Outre sa longueur, son dénivelé et son altitude, la Patrouille des glaciers a la particularité de se dérouler partiellement de nuit. Un challenge plus technique que physiologique pour les coureurs.

Samedi 23 avril 2016, Zermatt, 3 h du matin. Alors que la grande majorité des Helvètes seront douillettement fourrés sous la couette, d’irréductibles cracks du ski-alpinisme s’élanceront, lampe frontale vissée sur la tête, à l’assaut des 3994 mètres de dénivelé positif les séparant de Verbier. Loin d’adopter l’allure tranquille seyant à cette heure matinale, ils mettront le turbo afin de tenter de battre le record de 5 h 52’ 20’’ inscrit en 2010 par les Suisses Florent Troillet, Martin Anthamatten et Yannick Ecoeur.

Effort contre nature

Autoproclamée «course de tous les superlatifs», la Patrouille des glaciers (PDG) est de fait tout sauf une sinécure. Aux 110 kilomètres/effort viennent s’ajouter l’altitude – avec notamment le passage de Tête Blanche (3600 m) –, le froid et la nuit.Le fait que les coureurs progressent plusieurs heures dans les ténèbres est en effet l’une des particularités de la célèbre compétition militaire.

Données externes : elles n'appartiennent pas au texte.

-- pv_equiv track=rewrite | github.com/LanChuHoang/hackerrank | dp/house_robber_2.py | max_rob
-- ===== SOURCE A (Python) =====
-- def max_rob(nums: list[int]) -> int:
--     if len(nums) == 1:
--         return nums[0]
--     max_robable = [0 for _ in range(len(nums) + 1)]
--     max_robable[-2] = nums[-1]
--     max_robable[-3] = nums[-2]
--     for i in reversed(range(len(max_robable) - 3)):
--         max_robable[i] = max(max_robable[i + 2], max_robable[i + 3]) + nums[i]
--     return max(max_robable[0], max_robable[1])
-- ===== SOURCE B (Python) =====
-- def max_rob(nums: list[int]) -> int:
--     if len(nums) == 1:
--         return nums[0]
--     n = len(nums)
--     memo = {}
--
--     def helper(i):
--         if i >= n:
--             return 0
--         if i in memo:
--             return memo[i]
--         v = nums[i] + max(helper(i + 2), helper(i + 3))
--         memo[i] = v
--         return v
--
--     for i in range(n - 1, -1, -1):  # warm the cache back-to-front: each call recurses O(1) deep
--         helper(i)
--     return max(helper(0), helper(1))
-- ===== Notes on version B (the rewrite author's own statement) =====
-- stated objective: alternative
-- what changed: Replaces the bottom-up DP table filled back-to-front with a top-down dict-memoized recursion helper(i) = nums[i] + max(helper(i+2), helper(i+3)), keeping the raw len==1 return.
import Mathlib
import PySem

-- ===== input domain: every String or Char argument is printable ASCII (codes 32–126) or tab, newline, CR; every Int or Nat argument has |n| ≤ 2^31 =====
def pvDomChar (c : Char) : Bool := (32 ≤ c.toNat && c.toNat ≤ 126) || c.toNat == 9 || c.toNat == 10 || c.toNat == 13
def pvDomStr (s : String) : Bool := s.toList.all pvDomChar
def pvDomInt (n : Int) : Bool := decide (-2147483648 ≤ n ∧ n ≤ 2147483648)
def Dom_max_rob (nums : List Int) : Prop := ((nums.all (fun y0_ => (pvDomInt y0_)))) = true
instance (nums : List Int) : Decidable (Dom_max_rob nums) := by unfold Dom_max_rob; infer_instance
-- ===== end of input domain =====

-- B replaces A's bottom-up DP table with a top-down dict-memoized recursion of the same
-- recurrence (alternative decomposition, same O(n) cost; B returns 0 on [] where A raises).


-- ===== PORT A =====
-- literal transliteration of A: fill a table of length n+1 from the back
-- ([0 for _ in range(n+1)] = List.replicate; m[-2], m[-3] become set (n-1), set (n-2))
def max_rob (nums : List Int) : Int :=
  if nums.length = 1 then (PySem.List.pyGet? nums 0).getD 0
  else
    let n := nums.length
    let m0 : List Int := List.replicate (n + 1) 0
    let m1 := m0.set (n - 1) ((PySem.List.pyGet? nums (-1)).getD 0)   -- max_robable[-2] = nums[-1]
    let m2 := m1.set (n - 2) ((PySem.List.pyGet? nums (-2)).getD 0)   -- max_robable[-3] = nums[-2]
    let m := ((List.range (n - 2)).reverse).foldl
      (fun m i =>
        m.set i (max (m.getD (i + 2) 0) (m.getD (i + 3) 0) + (PySem.List.pyGet? nums (i : Int)).getD 0))
      m2
    max (m.getD 0 0) (m.getD 1 0)

-- ===== PORT B =====
-- transliteration of B's helper(i): memoized recursion, the memo dict threaded through
def maxRobHelper (nums : List Int) (n : Nat) (i : Nat) (memo : PySem.Dict Int Int) :
    Int × PySem.Dict Int Int :=
  if _h : n ≤ i then (0, memo)
  else
    match memo.get? (i : Int) with
    | some v => (v, memo)
    | none =>
      let p := maxRobHelper nums n (i + 2) memo
      let q := maxRobHelper nums n (i + 3) p.2
      let v := (PySem.List.pyGet? nums (i : Int)).getD 0 + max p.1 q.1
      (v, q.2.insert (i : Int) v)
termination_by n - i
decreasing_by all_goals omega

def max_rob_alt (nums : List Int) : Int :=
  if nums.length = 1 then (PySem.List.pyGet? nums 0).getD 0
  else
    let n := nums.length
    -- for i in range(n-1, -1, -1): helper(i)   (warms the cache; only the memo state matters)
    let memo := ((List.range n).reverse).foldl (fun m i => (maxRobHelper nums n i m).2) PySem.Dict.empty
    let p := maxRobHelper nums n 0 memo
    let q := maxRobHelper nums n 1 p.2
    max p.1 q.1

-- ===== PRECONDITION & SPEC =====
-- Pre_ excludes only the empty list, on which A raises IndexError (max_robable[-2] on a length-1 table).
def Pre_max_rob (nums : List Int) : Prop := nums ≠ []
instance (nums : List Int) : Decidable (Pre_max_rob nums) := by unfold Pre_max_rob; infer_instance
def pvWitness_max_rob : List Int := [2, 7, 9, 3, 1]

def Spec_max_rob (nums : List Int) (out : Int) : Prop := out = max_rob_alt nums
instance (nums : List Int) (out : Int) : Decidable (Spec_max_rob nums out) := by unfold Spec_max_rob; infer_instance

-- ===== CLAIM (what is proved, stated in full; the proofs are below) =====
def Claim_equal_max_rob : Prop := ∀ (nums : List Int), Dom_max_rob nums → Pre_max_rob nums → Spec_max_rob nums (max_rob nums)

-- ===== LEMMAS AND PROOFS =====

-- the common recurrence both programs compute
def refH (nums : List Int) (i : Nat) : Int :=
  if _h : nums.length ≤ i then 0
  else nums.getD i 0 + max (refH nums (i + 2)) (refH nums (i + 3))
termination_by nums.length - i
decreasing_by all_goals omega

lemma refH_of_ge (nums : List Int) (i : Nat) (h : nums.length ≤ i) : refH nums i = 0 := by
  rw [refH]; simp [h]

lemma refH_of_lt (nums : List Int) (i : Nat) (h : i < nums.length) :
    refH nums i = nums.getD i 0 + max (refH nums (i + 2)) (refH nums (i + 3)) := by
  rw [refH]; simp [Nat.not_le.mpr h]

def MemoOK (nums : List Int) (memo : PySem.Dict Int Int) : Prop :=
  ∀ k v, memo.get? k = some v → ∃ j : Nat, k = (j : Int) ∧ v = refH nums j

lemma memoOK_empty (nums : List Int) : MemoOK nums PySem.Dict.empty := by
  intro k v h; simp [PySem.Dict.empty, PySem.Dict.get?] at h

lemma helper_correct (nums : List Int) (i : Nat) (memo : PySem.Dict Int Int)
    (hm : MemoOK nums memo) :
    (maxRobHelper nums nums.length i memo).1 = refH nums i ∧
      MemoOK nums (maxRobHelper nums nums.length i memo).2 := by
  rw [maxRobHelper]
  by_cases h : nums.length ≤ i
  · simp only [h, dif_pos]
    exact ⟨(refH_of_ge nums i h).symm, hm⟩
  · simp only [h, dif_neg, not_false_iff]
    rcases hv : memo.get? (i : Int) with _ | v
    · simp only
      have h2 := helper_correct nums (i + 2) memo hm
      have h3 := helper_correct nums (i + 3) (maxRobHelper nums nums.length (i + 2) memo).2 h2.2
      refine ⟨?_, ?_⟩
      · rw [h2.1, h3.1, refH_of_lt nums i (by omega)]
        simp [PySem.List.pyGet?_natCast, List.getD]
      · intro k v hk
        by_cases hki : k = (i : Int)
        · subst hki
          rw [PySem.Dict.get?_insert_self] at hk
          refine ⟨i, rfl, ?_⟩
          cases hk
          rw [h2.1, h3.1, refH_of_lt nums i (by omega)]
          simp [PySem.List.pyGet?_natCast, List.getD]
        · rw [PySem.Dict.get?_insert_of_ne _ _ hki] at hk
          exact h3.2 k v hk
    · simp only
      obtain ⟨j, hj, hv'⟩ := hm _ _ hv
      have : j = i := by exact_mod_cast hj.symm
      subst this
      exact ⟨hv', hm⟩
termination_by nums.length - i
decreasing_by all_goals omega

-- the cache-warming loop preserves the memo invariant
lemma warm_ok (nums : List Int) (l : List Nat) (memo : PySem.Dict Int Int) (hm : MemoOK nums memo) :
    MemoOK nums (l.foldl (fun m i => (maxRobHelper nums nums.length i m).2) memo) := by
  induction l generalizing memo with
  | nil => exact hm
  | cons i l ih => exact ih _ ((helper_correct nums i memo hm).2)

-- A-side: the backwards foldl establishes refH on every index ≥ k
lemma foldA (nums : List Int) (k : Nat) (hk : k + 2 ≤ nums.length) :
    ∀ (m : List Int), m.length = nums.length + 1 →
      (∀ j, k ≤ j → m.getD j 0 = refH nums j) →
      (((List.range k).reverse).foldl
        (fun m i =>
          m.set i (max (m.getD (i + 2) 0) (m.getD (i + 3) 0) + (PySem.List.pyGet? nums (i : Int)).getD 0))
        m).getD 0 0 = refH nums 0 ∧
      (((List.range k).reverse).foldl
        (fun m i =>
          m.set i (max (m.getD (i + 2) 0) (m.getD (i + 3) 0) + (PySem.List.pyGet? nums (i : Int)).getD 0))
        m).getD 1 0 = refH nums 1 := by
  induction k with
  | zero =>
    intro m _ hinv
    simp only [List.range_zero, List.reverse_nil, List.foldl_nil]
    exact ⟨hinv 0 (Nat.le_refl 0), hinv 1 (Nat.zero_le 1)⟩
  | succ k ih =>
    intro m hlen hinv
    rw [List.range_succ, List.reverse_append, List.reverse_singleton, List.singleton_append,
      List.foldl_cons]
    apply ih (by omega)
    · simpa using hlen
    · intro j hj
      by_cases hjk : j = k
      · subst hjk
        have hmem : j < m.length := by omega
        have : (m.set j (max (m.getD (j + 2) 0) (m.getD (j + 3) 0) + (PySem.List.pyGet? nums (j : Int)).getD 0)).getD j 0
            = max (m.getD (j + 2) 0) (m.getD (j + 3) 0) + (PySem.List.pyGet? nums (j : Int)).getD 0 := by
          rw [List.getD, List.getElem?_set_self hmem, Option.getD_some]
        rw [this, hinv (j + 2) (by omega), hinv (j + 3) (by omega),
          refH_of_lt nums j (by omega)]
        simp [PySem.List.pyGet?_natCast, List.getD]
        ring
      · have : (m.set k (max (m.getD (k + 2) 0) (m.getD (k + 3) 0) + (PySem.List.pyGet? nums (k : Int)).getD 0)).getD j 0
            = m.getD j 0 := by
          simp [List.getD, List.getElem?_set_ne (by omega : k ≠ j)]
        rw [this]
        exact hinv j (by omega)

-- the initial table (after the two negative-index assignments) satisfies the invariant at n-2
lemma init_inv (nums : List Int) (hn : 2 ≤ nums.length) (j : Nat) (hj : nums.length - 2 ≤ j) :
    (((List.replicate (nums.length + 1) (0 : Int)).set (nums.length - 1)
        ((PySem.List.pyGet? nums (-1)).getD 0)).set (nums.length - 2)
        ((PySem.List.pyGet? nums (-2)).getD 0)).getD j 0 = refH nums j := by
  have hget1 : (PySem.List.pyGet? nums (-1)).getD 0 = nums.getD (nums.length - 1) 0 := by
    rw [show (-1 : Int) = -((1 : Nat) : Int) by norm_num,
      PySem.List.pyGet?_neg_natCast nums 1 (by omega) (by omega)]
    simp [List.getD]
  have hget2 : (PySem.List.pyGet? nums (-2)).getD 0 = nums.getD (nums.length - 2) 0 := by
    rw [show (-2 : Int) = -((2 : Nat) : Int) by norm_num,
      PySem.List.pyGet?_neg_natCast nums 2 (by omega) (by omega)]
    simp [List.getD]
  by_cases h2 : j = nums.length - 2
  · subst h2
    rw [List.getD, List.getElem?_set_self (by simp only [List.length_set, List.length_replicate]; omega), Option.getD_some, hget2,
      refH_of_lt nums (nums.length - 2) (by omega),
      refH_of_ge nums (nums.length - 2 + 2) (by omega),
      refH_of_ge nums (nums.length - 2 + 3) (by omega)]
    simp
  · by_cases h1 : j = nums.length - 1
    · subst h1
      rw [List.getD, List.getElem?_set_ne (by omega), List.getElem?_set_self (by simp only [List.length_replicate]; omega),
        Option.getD_some, hget1,
        refH_of_lt nums (nums.length - 1) (by omega),
        refH_of_ge nums (nums.length - 1 + 2) (by omega),
        refH_of_ge nums (nums.length - 1 + 3) (by omega)]
      simp
    · have hge : nums.length ≤ j := by omega
      rw [refH_of_ge nums j hge, List.getD, List.getElem?_set_ne (by omega),
        List.getElem?_set_ne (by omega), List.getElem?_replicate]
      split <;> simp

lemma max_rob_eq (nums : List Int) (h : nums ≠ []) : max_rob nums = max_rob_alt nums := by
  by_cases h1 : nums.length = 1
  · unfold max_rob max_rob_alt
    rw [if_pos h1, if_pos h1]
  · have hn : 2 ≤ nums.length := by
      cases nums with
      | nil => exact absurd rfl h
      | cons x xs => simp only [List.length_cons] at h1 ⊢; omega
    unfold max_rob max_rob_alt
    rw [if_neg h1, if_neg h1]
    dsimp only
    have hw := warm_ok nums ((List.range nums.length).reverse) PySem.Dict.empty (memoOK_empty nums)
    have hB0 := helper_correct nums 0 _ hw
    have hB1 := helper_correct nums 1 (maxRobHelper nums nums.length 0
      (((List.range nums.length).reverse).foldl (fun m i => (maxRobHelper nums nums.length i m).2)
        PySem.Dict.empty)).2 hB0.2
    have hA := foldA nums (nums.length - 2) (by omega)
      (((List.replicate (nums.length + 1) (0 : Int)).set (nums.length - 1)
          ((PySem.List.pyGet? nums (-1)).getD 0)).set (nums.length - 2)
          ((PySem.List.pyGet? nums (-2)).getD 0))
      (by simp) (fun j hj => init_inv nums hn j hj)
    rw [hA.1, hA.2, hB0.1, hB1.1]

-- ===== VERDICT (by name: the statement is the Claim_ definition above) =====
theorem max_rob_spec : Claim_equal_max_rob := by
  intro nums _ hpre
  unfold Spec_max_rob
  exact max_rob_eq nums hpre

Une particularité lourde de sens, le corps humain étant programmé pour se reposer la nuit. «Le rythme circadien (rythme biologique de 24 heures, n.d.l.r.) est entre autres lié à la lumière. Alors que notre corps sécrète du cortisol durant la journée, c’est à l’inverse de la mélatonine qui est produite durant la nuit pour nous faire dormir», rappelle Caroline Praz. Cette doctorante à l’Université de Lausanne (UNIL) s’est penchée, dans le cadre de sa thèse sur la physiologie et la biomécanique du ski-alpinisme, sur le cas de la PDG 2012. «Plusieurs autres systèmes sont influencés par le cycle circadien: la nuit, on a moins chaud, on va peu ou pas aux toilettes, on a moins faim, etc. Dès lors, les performances sportives sont forcément influencées elles aussi.»

Une nuit ne suffit pas

Plusieurs études ont justement mis au jour des variations de performances selon les moments du cycle. «La plupart de ces études se sont intéressées aux conséquences du décalage horaire ou du fait de s’entraîner tôt le matin ou tard le soir. Certaines ont montré des différences (de performance) de l’ordre de 10%», souligne Caroline Praz. Par contre, les recherches portant spécifiquement sur les efforts de nuit sont encore rares. L’une d’entre elles a été menée par Grégoire Millet, professeur associé à l’Institut des sciences du sport de l’UNIL, à l’occasion du Tor des Géants. Les participants à cette compétition de course à pied doivent s’envoyer 330 kilomètres et 24 000 mètres de dénivelé positif en 150 heures maximum. «Nous avons constaté qu’en moyenne globale, les coureurs étaient 14% plus lents la nuit que le jour», rapporte le chercheur.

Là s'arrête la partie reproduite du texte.